◆ The task
Say how many lines in the following entries include "running", and add nothing else.

=== Section Start ===

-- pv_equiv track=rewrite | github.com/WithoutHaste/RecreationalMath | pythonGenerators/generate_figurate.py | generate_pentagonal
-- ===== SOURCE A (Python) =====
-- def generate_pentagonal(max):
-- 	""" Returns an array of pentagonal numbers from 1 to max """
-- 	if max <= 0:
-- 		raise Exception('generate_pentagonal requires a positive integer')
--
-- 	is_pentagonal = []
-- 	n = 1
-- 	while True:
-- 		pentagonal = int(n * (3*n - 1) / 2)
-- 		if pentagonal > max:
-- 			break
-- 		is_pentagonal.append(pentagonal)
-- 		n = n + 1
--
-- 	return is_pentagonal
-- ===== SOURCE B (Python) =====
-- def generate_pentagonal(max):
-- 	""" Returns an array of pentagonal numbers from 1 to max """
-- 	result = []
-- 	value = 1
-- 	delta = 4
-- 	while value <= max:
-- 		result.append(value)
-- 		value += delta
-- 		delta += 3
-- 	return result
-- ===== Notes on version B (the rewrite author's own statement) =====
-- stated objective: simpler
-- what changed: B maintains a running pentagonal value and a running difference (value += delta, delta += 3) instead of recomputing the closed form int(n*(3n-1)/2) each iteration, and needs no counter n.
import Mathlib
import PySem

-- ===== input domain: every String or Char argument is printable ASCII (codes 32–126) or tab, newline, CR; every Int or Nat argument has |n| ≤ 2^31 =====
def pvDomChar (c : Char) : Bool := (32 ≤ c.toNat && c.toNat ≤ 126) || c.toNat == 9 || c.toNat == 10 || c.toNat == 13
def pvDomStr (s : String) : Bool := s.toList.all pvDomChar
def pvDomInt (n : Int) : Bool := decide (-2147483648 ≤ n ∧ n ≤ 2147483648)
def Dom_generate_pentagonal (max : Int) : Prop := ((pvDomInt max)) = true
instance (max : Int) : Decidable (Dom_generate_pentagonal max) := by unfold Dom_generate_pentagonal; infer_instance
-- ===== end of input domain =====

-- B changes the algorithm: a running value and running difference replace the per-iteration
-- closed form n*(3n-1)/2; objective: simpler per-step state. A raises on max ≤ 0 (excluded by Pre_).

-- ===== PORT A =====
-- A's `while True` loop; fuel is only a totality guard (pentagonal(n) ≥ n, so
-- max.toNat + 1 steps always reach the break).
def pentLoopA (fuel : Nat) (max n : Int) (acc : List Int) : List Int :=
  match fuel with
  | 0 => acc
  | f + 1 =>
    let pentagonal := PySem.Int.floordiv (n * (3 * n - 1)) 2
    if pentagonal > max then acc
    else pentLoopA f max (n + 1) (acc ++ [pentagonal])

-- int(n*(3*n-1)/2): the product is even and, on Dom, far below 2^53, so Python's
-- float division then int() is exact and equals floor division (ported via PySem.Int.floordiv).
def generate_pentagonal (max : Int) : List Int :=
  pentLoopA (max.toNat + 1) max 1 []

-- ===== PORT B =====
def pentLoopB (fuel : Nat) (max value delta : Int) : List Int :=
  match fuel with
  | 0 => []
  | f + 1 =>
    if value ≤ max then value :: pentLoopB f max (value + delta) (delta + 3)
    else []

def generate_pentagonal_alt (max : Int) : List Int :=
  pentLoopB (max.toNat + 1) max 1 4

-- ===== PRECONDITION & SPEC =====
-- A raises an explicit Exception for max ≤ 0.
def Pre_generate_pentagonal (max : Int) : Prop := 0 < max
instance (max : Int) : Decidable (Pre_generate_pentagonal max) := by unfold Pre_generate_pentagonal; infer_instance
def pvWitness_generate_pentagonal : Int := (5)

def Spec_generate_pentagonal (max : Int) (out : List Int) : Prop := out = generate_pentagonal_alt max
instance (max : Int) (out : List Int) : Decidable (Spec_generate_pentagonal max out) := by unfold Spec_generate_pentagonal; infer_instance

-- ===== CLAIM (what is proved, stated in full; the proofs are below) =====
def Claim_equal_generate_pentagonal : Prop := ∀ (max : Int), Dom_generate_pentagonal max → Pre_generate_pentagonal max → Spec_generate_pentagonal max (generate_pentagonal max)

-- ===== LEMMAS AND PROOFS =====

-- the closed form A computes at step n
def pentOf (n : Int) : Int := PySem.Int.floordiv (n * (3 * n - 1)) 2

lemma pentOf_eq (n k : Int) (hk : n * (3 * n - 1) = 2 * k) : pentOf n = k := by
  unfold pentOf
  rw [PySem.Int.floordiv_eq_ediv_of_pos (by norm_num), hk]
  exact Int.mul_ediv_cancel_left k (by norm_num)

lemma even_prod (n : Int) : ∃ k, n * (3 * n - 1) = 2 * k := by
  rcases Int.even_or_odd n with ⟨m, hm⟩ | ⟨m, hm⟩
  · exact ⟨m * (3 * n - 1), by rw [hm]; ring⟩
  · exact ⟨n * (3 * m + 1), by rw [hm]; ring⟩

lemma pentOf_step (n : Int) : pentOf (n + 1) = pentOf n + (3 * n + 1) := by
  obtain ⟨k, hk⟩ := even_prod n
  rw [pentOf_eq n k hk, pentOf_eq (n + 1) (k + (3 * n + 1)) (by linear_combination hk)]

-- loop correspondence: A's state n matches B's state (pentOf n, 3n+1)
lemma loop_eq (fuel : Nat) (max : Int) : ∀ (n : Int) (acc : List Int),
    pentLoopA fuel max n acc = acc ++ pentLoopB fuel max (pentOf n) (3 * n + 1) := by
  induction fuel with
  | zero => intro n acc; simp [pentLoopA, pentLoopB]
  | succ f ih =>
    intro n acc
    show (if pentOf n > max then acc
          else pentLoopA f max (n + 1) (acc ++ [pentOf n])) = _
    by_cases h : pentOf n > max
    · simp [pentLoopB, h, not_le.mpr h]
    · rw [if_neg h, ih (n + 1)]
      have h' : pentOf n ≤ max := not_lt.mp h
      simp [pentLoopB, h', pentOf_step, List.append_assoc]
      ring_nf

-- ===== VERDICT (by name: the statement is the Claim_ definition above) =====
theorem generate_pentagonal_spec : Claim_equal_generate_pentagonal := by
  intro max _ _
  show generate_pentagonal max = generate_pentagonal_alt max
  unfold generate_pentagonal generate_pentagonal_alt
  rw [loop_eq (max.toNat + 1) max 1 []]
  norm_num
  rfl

=== Section End ===
=== Section Start ===

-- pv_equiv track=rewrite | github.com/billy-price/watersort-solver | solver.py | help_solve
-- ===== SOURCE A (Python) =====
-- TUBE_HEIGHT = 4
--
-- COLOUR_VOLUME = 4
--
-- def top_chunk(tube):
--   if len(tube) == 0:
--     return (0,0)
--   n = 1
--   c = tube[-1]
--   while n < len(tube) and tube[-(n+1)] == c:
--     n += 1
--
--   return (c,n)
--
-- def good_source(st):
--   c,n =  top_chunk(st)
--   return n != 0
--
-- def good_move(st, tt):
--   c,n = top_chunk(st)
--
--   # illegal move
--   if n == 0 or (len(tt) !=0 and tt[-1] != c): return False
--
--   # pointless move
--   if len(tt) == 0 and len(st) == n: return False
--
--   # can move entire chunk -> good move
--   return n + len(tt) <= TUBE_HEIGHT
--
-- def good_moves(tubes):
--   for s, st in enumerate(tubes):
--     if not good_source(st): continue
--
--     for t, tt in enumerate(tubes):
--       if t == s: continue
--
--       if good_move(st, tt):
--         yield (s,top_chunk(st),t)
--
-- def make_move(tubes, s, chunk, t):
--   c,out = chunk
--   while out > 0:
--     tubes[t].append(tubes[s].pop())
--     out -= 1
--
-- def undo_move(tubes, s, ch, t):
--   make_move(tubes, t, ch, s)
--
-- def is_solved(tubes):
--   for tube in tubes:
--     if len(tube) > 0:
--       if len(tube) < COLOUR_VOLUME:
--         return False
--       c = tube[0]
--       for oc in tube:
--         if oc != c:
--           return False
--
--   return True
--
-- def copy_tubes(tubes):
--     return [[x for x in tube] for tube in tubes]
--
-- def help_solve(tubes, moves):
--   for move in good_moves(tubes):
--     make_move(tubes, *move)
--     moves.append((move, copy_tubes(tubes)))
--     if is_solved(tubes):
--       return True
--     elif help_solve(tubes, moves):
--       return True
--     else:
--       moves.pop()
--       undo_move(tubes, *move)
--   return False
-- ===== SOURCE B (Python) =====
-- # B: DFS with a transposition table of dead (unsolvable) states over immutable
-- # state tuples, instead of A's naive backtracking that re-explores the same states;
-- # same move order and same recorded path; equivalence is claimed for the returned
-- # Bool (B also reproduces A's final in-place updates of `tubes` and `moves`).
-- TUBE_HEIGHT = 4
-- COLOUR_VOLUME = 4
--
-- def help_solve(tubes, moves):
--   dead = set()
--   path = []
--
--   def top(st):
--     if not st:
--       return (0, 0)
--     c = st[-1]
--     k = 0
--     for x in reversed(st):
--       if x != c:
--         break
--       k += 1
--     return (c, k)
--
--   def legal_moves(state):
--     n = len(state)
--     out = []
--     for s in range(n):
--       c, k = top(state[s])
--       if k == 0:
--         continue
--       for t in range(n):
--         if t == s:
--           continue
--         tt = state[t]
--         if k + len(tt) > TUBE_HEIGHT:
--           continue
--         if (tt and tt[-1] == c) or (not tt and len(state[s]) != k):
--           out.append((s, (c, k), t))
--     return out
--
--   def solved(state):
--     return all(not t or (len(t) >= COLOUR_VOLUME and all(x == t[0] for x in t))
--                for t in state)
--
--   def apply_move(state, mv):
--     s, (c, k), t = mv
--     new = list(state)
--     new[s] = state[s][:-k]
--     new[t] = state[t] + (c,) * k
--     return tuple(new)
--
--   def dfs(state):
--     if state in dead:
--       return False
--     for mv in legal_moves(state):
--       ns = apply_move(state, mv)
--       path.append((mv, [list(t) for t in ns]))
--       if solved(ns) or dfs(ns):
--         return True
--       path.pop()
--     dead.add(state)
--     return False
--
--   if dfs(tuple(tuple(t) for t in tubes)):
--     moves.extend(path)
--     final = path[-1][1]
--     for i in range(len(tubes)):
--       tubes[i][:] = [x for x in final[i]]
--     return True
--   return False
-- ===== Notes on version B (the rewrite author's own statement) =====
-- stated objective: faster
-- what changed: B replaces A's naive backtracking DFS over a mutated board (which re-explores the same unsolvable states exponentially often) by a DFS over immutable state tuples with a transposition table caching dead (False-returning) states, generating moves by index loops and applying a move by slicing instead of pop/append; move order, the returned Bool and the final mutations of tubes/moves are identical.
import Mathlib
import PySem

=== Section End ===
=== Section Start ===

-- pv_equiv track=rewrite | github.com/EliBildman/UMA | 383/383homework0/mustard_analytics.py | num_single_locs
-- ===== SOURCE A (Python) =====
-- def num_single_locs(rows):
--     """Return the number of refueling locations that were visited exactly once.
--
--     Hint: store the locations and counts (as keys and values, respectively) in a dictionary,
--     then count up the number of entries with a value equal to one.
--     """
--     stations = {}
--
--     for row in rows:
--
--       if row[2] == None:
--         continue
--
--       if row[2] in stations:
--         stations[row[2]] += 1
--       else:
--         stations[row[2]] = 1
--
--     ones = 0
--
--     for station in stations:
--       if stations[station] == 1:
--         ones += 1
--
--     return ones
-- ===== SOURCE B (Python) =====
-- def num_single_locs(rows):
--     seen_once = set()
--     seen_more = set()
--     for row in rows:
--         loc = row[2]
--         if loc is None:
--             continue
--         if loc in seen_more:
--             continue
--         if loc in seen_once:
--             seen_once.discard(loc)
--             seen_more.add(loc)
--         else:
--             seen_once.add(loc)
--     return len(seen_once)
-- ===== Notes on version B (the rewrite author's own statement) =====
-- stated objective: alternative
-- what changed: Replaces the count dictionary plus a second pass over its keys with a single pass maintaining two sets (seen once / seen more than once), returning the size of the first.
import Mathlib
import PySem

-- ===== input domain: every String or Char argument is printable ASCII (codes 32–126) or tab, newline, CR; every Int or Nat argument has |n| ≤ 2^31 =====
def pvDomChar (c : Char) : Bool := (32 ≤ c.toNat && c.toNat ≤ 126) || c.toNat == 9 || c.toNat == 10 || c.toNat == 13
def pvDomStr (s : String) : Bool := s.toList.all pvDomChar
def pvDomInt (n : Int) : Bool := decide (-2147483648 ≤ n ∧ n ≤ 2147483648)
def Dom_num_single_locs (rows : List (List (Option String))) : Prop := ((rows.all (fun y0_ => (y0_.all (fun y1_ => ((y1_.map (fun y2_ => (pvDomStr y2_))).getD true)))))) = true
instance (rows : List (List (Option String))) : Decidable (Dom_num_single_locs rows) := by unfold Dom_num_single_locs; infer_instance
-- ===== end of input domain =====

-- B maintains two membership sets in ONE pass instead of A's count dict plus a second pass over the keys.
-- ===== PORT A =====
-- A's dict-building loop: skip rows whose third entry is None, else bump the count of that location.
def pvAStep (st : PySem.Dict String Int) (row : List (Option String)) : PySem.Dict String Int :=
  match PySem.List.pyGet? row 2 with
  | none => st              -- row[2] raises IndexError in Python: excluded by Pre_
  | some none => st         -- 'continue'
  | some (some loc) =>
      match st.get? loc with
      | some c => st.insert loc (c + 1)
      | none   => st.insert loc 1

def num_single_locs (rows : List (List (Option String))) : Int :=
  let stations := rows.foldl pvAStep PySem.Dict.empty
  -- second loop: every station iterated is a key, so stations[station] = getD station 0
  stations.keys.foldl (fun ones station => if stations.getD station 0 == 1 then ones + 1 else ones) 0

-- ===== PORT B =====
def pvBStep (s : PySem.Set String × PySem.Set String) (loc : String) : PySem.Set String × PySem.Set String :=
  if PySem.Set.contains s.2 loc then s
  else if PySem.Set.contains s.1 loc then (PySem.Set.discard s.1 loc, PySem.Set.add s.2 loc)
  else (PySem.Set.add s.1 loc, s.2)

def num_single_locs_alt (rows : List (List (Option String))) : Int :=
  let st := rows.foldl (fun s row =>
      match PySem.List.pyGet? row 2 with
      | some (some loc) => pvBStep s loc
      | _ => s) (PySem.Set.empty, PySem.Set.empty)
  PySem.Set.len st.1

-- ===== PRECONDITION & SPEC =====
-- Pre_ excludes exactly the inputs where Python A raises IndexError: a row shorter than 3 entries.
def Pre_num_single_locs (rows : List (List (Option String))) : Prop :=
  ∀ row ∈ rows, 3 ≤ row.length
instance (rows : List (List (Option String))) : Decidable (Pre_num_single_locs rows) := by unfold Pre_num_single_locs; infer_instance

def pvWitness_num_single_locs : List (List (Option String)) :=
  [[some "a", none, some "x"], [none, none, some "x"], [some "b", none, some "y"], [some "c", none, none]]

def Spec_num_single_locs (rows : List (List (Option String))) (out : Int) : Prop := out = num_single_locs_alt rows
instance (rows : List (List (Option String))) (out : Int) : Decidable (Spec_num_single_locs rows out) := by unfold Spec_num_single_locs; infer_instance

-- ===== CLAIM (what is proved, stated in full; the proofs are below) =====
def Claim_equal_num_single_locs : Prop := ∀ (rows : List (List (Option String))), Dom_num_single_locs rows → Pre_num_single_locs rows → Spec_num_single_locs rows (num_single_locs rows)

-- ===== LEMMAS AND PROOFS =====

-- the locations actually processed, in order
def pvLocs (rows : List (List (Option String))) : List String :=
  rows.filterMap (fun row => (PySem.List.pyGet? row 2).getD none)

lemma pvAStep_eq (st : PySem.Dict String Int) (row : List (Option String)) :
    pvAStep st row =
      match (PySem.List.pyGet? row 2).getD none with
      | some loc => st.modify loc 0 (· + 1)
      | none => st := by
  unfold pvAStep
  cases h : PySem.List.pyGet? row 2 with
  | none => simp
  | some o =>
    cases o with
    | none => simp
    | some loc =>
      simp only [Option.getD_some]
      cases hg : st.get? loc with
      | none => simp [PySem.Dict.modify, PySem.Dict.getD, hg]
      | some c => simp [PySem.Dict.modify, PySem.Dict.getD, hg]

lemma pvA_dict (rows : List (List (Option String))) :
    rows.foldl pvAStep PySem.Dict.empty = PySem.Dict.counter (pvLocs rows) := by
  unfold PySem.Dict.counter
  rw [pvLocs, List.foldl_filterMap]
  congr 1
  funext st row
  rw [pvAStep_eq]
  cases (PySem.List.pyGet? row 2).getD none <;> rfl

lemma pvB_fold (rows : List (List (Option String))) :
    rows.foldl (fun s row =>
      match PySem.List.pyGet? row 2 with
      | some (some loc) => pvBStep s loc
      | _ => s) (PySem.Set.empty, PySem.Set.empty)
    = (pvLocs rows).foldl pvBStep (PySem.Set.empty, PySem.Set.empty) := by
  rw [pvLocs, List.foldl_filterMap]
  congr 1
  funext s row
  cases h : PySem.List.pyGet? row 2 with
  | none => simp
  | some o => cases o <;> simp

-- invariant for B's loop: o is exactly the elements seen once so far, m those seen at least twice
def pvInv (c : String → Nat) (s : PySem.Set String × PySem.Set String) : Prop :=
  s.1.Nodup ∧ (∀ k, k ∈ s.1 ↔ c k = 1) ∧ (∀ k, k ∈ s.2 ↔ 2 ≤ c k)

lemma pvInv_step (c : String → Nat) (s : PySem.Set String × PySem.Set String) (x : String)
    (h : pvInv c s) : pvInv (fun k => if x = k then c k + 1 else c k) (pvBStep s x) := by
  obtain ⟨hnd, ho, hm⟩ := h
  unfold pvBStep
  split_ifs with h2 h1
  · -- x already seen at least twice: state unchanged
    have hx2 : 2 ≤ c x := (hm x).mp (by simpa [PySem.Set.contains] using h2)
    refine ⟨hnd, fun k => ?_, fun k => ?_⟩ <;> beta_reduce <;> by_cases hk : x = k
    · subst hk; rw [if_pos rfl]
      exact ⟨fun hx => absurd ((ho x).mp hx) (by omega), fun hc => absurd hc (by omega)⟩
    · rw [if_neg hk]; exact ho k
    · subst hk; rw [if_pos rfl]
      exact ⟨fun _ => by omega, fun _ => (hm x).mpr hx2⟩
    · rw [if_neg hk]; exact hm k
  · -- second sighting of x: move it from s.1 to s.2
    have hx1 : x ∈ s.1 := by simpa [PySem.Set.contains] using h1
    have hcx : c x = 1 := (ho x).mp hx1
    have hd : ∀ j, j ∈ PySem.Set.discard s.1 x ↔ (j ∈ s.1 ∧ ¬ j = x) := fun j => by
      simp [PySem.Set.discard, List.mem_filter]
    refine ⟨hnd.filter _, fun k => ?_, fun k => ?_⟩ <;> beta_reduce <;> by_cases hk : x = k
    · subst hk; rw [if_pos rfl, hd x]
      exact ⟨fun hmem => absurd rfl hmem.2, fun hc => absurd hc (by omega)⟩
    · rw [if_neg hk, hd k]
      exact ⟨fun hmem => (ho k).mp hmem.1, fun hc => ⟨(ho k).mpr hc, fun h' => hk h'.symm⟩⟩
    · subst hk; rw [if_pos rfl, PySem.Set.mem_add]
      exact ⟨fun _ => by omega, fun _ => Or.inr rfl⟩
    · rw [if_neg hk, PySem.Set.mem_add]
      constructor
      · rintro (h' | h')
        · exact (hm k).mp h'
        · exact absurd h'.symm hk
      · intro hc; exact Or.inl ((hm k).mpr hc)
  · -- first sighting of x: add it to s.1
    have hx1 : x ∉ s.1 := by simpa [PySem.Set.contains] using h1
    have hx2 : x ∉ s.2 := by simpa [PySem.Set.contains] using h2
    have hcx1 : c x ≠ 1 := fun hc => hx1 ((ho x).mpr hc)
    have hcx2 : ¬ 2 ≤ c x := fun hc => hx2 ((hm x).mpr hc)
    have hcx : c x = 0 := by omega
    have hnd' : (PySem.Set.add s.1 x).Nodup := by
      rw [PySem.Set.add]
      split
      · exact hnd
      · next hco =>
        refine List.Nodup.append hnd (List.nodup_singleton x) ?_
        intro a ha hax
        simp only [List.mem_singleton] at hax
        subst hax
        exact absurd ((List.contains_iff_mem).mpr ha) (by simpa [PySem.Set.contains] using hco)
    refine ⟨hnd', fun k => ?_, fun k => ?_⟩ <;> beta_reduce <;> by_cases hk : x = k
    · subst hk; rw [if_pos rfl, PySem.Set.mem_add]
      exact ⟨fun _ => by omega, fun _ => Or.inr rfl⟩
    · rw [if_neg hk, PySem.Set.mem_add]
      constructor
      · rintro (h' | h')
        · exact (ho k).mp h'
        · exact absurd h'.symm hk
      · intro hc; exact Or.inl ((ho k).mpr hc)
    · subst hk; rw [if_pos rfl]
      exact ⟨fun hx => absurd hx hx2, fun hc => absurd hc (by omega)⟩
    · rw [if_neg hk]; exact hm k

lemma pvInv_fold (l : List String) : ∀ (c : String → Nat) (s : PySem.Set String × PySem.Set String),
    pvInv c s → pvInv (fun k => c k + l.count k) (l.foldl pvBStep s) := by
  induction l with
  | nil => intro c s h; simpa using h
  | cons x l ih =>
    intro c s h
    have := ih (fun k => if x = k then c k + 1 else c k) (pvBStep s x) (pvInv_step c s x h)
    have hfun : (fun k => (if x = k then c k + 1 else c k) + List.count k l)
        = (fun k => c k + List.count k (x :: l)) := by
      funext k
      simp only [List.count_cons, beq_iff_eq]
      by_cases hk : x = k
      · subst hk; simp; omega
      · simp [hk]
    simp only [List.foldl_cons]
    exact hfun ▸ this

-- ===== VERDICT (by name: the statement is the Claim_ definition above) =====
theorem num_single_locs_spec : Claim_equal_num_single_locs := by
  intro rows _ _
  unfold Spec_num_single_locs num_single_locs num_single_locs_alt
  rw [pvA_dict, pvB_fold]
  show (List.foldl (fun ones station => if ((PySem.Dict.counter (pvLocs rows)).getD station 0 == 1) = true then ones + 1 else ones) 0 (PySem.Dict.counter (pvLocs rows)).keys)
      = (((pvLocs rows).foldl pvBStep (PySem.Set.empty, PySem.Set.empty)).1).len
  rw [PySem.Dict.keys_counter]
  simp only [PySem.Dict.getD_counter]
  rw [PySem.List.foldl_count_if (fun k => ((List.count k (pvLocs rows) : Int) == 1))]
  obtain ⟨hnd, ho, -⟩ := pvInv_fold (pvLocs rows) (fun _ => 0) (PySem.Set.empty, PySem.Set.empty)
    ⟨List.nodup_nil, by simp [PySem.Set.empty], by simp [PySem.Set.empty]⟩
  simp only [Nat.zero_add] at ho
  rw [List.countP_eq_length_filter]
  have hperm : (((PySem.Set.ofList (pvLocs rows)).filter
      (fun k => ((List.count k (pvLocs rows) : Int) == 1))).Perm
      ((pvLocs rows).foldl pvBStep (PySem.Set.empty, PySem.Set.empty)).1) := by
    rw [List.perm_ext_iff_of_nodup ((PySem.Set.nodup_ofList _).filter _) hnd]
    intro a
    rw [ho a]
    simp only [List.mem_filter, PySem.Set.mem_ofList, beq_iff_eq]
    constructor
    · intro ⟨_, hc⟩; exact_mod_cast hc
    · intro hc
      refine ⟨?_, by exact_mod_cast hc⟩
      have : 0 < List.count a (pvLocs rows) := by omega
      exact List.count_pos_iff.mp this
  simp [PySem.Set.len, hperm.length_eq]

=== Section End ===

◆ Exercise answer
2